Aparentemente, a maneira mais eficiente e eficaz de aumentar os níveis de ferro, ácido fólico e cálcio em mulheres é meio da suplementação nutricional de certos alimentos de suas dietas.29 Pesquisas conduzidas na Dinamarca demonstraram que uma minoria de mulheres grávidas ingeria 400 microgramas de ácido fólico no período peri-concepçãoa. Os autores concluíram que o enriquecimento de alimentos com ácido fólico é a melhor forma de atingir a maioria das mulheres.30 Desde 1998, todos os grãos e cereais nos Estados Unidos foram enriquecidos com 140 microgramas de ácido fólico por 100 gramas de grãos ou cereais.31 Na verdade, pode-se afirmar atualmente que a prevalência de anemia por deficiência de ferro em mulheres em idade reprodutiva foi significativamente reduzida por meio da suplementação de cereais matinais nos EUA.9,32 Na Inglaterra, mães de baixa renda que consumiam cereais matinais enriquecidos com ácido fólico e ferro eram duas vezes mais propensas a ter uma dieta adequada do que um grupo de mães de baixa renda que não consumiam cereais matinais.8 Nos Estados Unidos, os fabricantes de alimentos também estão adicionando cálcio a diversos alimentos (por exemplo, suco de laranja), permitindo que mulheres que consomem quantidades inadequadas de laticínios aumentem seu consumo de cálcio. 

Programação fetal

Programação fetal é a hipótese de que a nutrição da mãe e do feto pode ter um efeito profundo e vitalício sobre a saúde da criança na vida adulta.33-37 Grande parte da literatura referente à nutrição da mulher durante a gravidez enfoca o impacto da dieta materna durante a gestação sobre o ambiente intrauterino e deste, por sua vez, sobre o feto em desenvolvimento.

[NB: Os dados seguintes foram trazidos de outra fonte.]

-- pv_equiv track=rewrite | github.com/go-tiger/algorithm | 프로그래머스/0/181893. 배열 조각하기/배열 조각하기.py | solution
-- ===== SOURCE A (Python) =====
-- def solution(arr, query):
--     answer = list(arr)
--     for i, q_val in enumerate(query):
--         if i % 2 == 0:
--             answer = answer[:q_val + 1]
--         else:
--             answer = answer[q_val:]
--     return answer
-- ===== SOURCE B (Python) =====
-- def _clamp(length, s):
--     # Python slice-bound normalisation for a window of the given length
--     if s < 0:
--         s += length
--     return max(0, min(length, s))
--
--
-- def solution(arr, query):
--     # Track the surviving window [lo, hi) of arr; one final slice at the end.
--     lo, hi = 0, len(arr)
--     cut_right = True
--     for q in query:
--         length = hi - lo
--         if cut_right:
--             hi = lo + _clamp(length, q + 1)
--         else:
--             lo = lo + _clamp(length, q)
--         cut_right = not cut_right
--     return arr[lo:hi]
-- ===== Notes on version B (the rewrite author's own statement) =====
-- stated objective: alternative
-- what changed: Instead of materialising a new list on every query (repeated slicing), B only tracks the lo/hi bounds of the surviving window with Python's slice-bound clamping rule and performs a single slice of the original array at the end; it trades A's per-query list copies for index arithmetic.
import Mathlib
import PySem

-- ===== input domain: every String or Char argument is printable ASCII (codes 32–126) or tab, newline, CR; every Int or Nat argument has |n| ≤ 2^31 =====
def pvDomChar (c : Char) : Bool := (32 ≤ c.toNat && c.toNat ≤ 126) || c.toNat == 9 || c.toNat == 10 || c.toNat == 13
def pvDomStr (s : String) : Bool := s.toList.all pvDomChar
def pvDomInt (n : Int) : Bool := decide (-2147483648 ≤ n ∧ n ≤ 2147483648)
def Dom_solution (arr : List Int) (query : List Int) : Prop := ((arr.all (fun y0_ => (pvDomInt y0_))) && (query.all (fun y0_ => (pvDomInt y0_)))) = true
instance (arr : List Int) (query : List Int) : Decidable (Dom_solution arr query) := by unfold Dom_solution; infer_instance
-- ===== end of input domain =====

-- B replaces A's repeated list slicing with lo/hi window-index tracking and one final slice of the original array (alternative algorithm; not measured faster).

-- ===== PORT A =====
-- literal port: answer = list(arr); for i, q in enumerate(query): slice by parity of i
def solution (arr : List Int) (query : List Int) : List Int :=
  (PySem.List.enumerate query 0).foldl
    (fun answer iq =>
      if iq.1 % 2 == 0 then PySem.List.slice answer none (some (iq.2 + 1))
      else PySem.List.slice answer (some iq.2) none)
    arr

-- ===== PORT B =====
-- port of Source B's _clamp: Python slice-bound normalisation for a window of the given length
def pyClampB (length : Nat) (s : Int) : Nat :=
  let s' := if s < 0 then s + length else s
  (max 0 (min (length : Int) s')).toNat

-- port of Source B's for-loop: carries (lo, hi, cut_right)
def solBLoop : List Int → Nat → Nat → Bool → Nat × Nat
  | [], lo, hi, _ => (lo, hi)
  | q :: qs, lo, hi, cutRight =>
    let length := hi - lo
    if cutRight then solBLoop qs lo (lo + pyClampB length (q + 1)) (!cutRight)
    else solBLoop qs (lo + pyClampB length q) hi (!cutRight)

def solution_alt (arr : List Int) (query : List Int) : List Int :=
  let p := solBLoop query 0 arr.length true
  (arr.drop p.1).take (p.2 - p.1)

-- ===== PRECONDITION & SPEC =====
def Spec_solution (arr : List Int) (query : List Int) (out : List Int) : Prop := out = solution_alt arr query
instance (arr : List Int) (query : List Int) (out : List Int) : Decidable (Spec_solution arr query out) := by unfold Spec_solution; infer_instance

-- ===== CLAIM (what is proved, stated in full; the proofs are below) =====
def Claim_equal_solution : Prop := ∀ (arr : List Int) (query : List Int), Dom_solution arr query → Spec_solution arr query (solution arr query)

-- ===== LEMMAS AND PROOFS =====

theorem pyClampB_eq_clampIdx (n : Nat) (i : Int) : pyClampB n i = PySem.List.clampIdx n i := by
  simp only [pyClampB, PySem.List.clampIdx]
  split_ifs <;> omega

theorem pyClampB_le (n : Nat) (i : Int) : pyClampB n i ≤ n := by
  simp only [pyClampB]
  split_ifs <;> omega

theorem slice_to_eq_take (xs : List Int) (b : Int) :
    PySem.List.slice xs none (some b) = xs.take (pyClampB xs.length b) := by
  simp [PySem.List.slice, pyClampB_eq_clampIdx]

theorem slice_from_eq_drop (xs : List Int) (a : Int) :
    PySem.List.slice xs (some a) none = xs.drop (pyClampB xs.length a) := by
  rw [PySem.List.slice_some_none, pyClampB_eq_clampIdx]

theorem loop_eq (query : List Int) (s : Int) (arr : List Int) :
    ∀ (lo hi : Nat), lo ≤ hi → hi ≤ arr.length →
    (PySem.List.enumerate query s).foldl
      (fun answer iq =>
        if iq.1 % 2 == 0 then PySem.List.slice answer none (some (iq.2 + 1))
        else PySem.List.slice answer (some iq.2) none)
      ((arr.drop lo).take (hi - lo))
    = (fun p : Nat × Nat => (arr.drop p.1).take (p.2 - p.1))
        (solBLoop query lo hi (s % 2 == 0)) := by
  induction query generalizing s with
  | nil => intro lo hi _ _; simp [PySem.List.enumerate_nil, solBLoop]
  | cons q qs ih =>
    intro lo hi hlh hlen
    have hlenw : ((arr.drop lo).take (hi - lo)).length = hi - lo := by
      simp; omega
    rw [PySem.List.enumerate_cons]
    simp only [List.foldl_cons]
    by_cases hpar : s % 2 = 0
    · have hpar' : ((s + 1) % 2 == 0) = false := by
        rw [beq_eq_false_iff_ne]; omega
      simp only [hpar, beq_self_eq_true, if_pos, solBLoop]
      rw [slice_to_eq_take, hlenw, List.take_take,
        Nat.min_eq_left (pyClampB_le _ _)]
      have h1 : pyClampB (hi - lo) (q + 1) = (lo + pyClampB (hi - lo) (q + 1)) - lo := by omega
      have h2 : lo ≤ lo + pyClampB (hi - lo) (q + 1) := by omega
      have h3 : lo + pyClampB (hi - lo) (q + 1) ≤ arr.length := by
        have := pyClampB_le (hi - lo) (q + 1); omega
      rw [h1, ih (s + 1) lo _ h2 h3]
      simp [hpar']
    · have hne : (s % 2 == 0) = false := by simp [hpar]
      have hpar' : ((s + 1) % 2 == 0) = true := by
        simp only [beq_iff_eq]; omega
      simp only [hne, Bool.false_eq_true, if_false, solBLoop, Bool.not_false]
      rw [slice_from_eq_drop, hlenw, List.drop_take, List.drop_drop]
      have h2 : pyClampB (hi - lo) q + lo ≤ hi := by
        have := pyClampB_le (hi - lo) q; omega
      have h3 : hi ≤ arr.length := hlen
      have h4 : hi - lo - pyClampB (hi - lo) q = hi - (lo + pyClampB (hi - lo) q) := by omega
      rw [h4]
      have := ih (s + 1) (lo + pyClampB (hi - lo) q) hi (by omega) h3
      rw [this]
      simp [hpar']

-- ===== VERDICT (by name: the statement is the Claim_ definition above) =====
theorem solution_spec : Claim_equal_solution := by
  intro arr query _
  show solution arr query = solution_alt arr query
  unfold solution solution_alt
  have h := loop_eq query 0 arr 0 arr.length (Nat.zero_le _) (le_refl _)
  simpa using h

A carência nutricional fetal é considerada como um estímulo poderoso para o desenvolvimento de doença cardíaca, hipertensão e diabetes tipo 2,38,39 defeitos estruturais do hipocampo,40 defeitos na função imunológica41 e desenvolvimento de depressão no futuro.34 Alguns pesquisadores pensam que os esforços para abordar a crescente epidemia de obesidade podem ser mais eficazes se forem encaminhados por meio de políticas de saúde pública que garantam nutrição adequada para todas as mulheres, e não por uma abordagem focalizada no indivíduo.42-44 

Conclusões

A redução da desnutrição e a prevenção da obesidade em mulheres grávidas não deve se limitar a intervenções durante a gravidez. Uma abordagem de ciclo de vida à nutrição da mulher reconhecerá que a nutrição adequada não é importante apenas para sua saúde, mas também para a saúde de seus filhos e de suas famílias. As mulheres devem ser avaliadas quanto à adequação da dieta durante visitas de planejamento familiar (por exemplo, medidas de hemoglobina, história dietética, medidas de IMC); deve ser oferecida educação sobre nutrição e cuidados de saúde nas escolas primárias e secundárias, e as mulheres devem ser orientadas a espaçar as gestações em pelo menos 18 a 24 meses para permitir que seus corpos recuperem suas reservas nutricionais.6 Adolescentes grávidas constituem um grupo particularmente vulnerável, uma vez que seu risco de mortalidade materna é de duas a cinco vezes maior do que o de mulheres mais velhas.45 As intervenções dietéticas mais eficazes para reduzir a desnutrição centram-se em abordagens de saúde pública tais como o enriquecimento de alimentos, programas abrangentes de suplementação nutricional para todas as mulheres de baixa renda, provimento de atendimento à saúde baseado nas comunidades e educação para todos sobre a importância da nutrição. As abordagens mais eficazes para a redução da obesidade focalizam questões de infraestrutura de saúde pública, tais como promoção de atividade física no ambiente, disponibilidade de alimentos de alta qualidade em máquinas de venda e locais de venda de refeições rápidas e provimento de bebidas pouco calóricas. 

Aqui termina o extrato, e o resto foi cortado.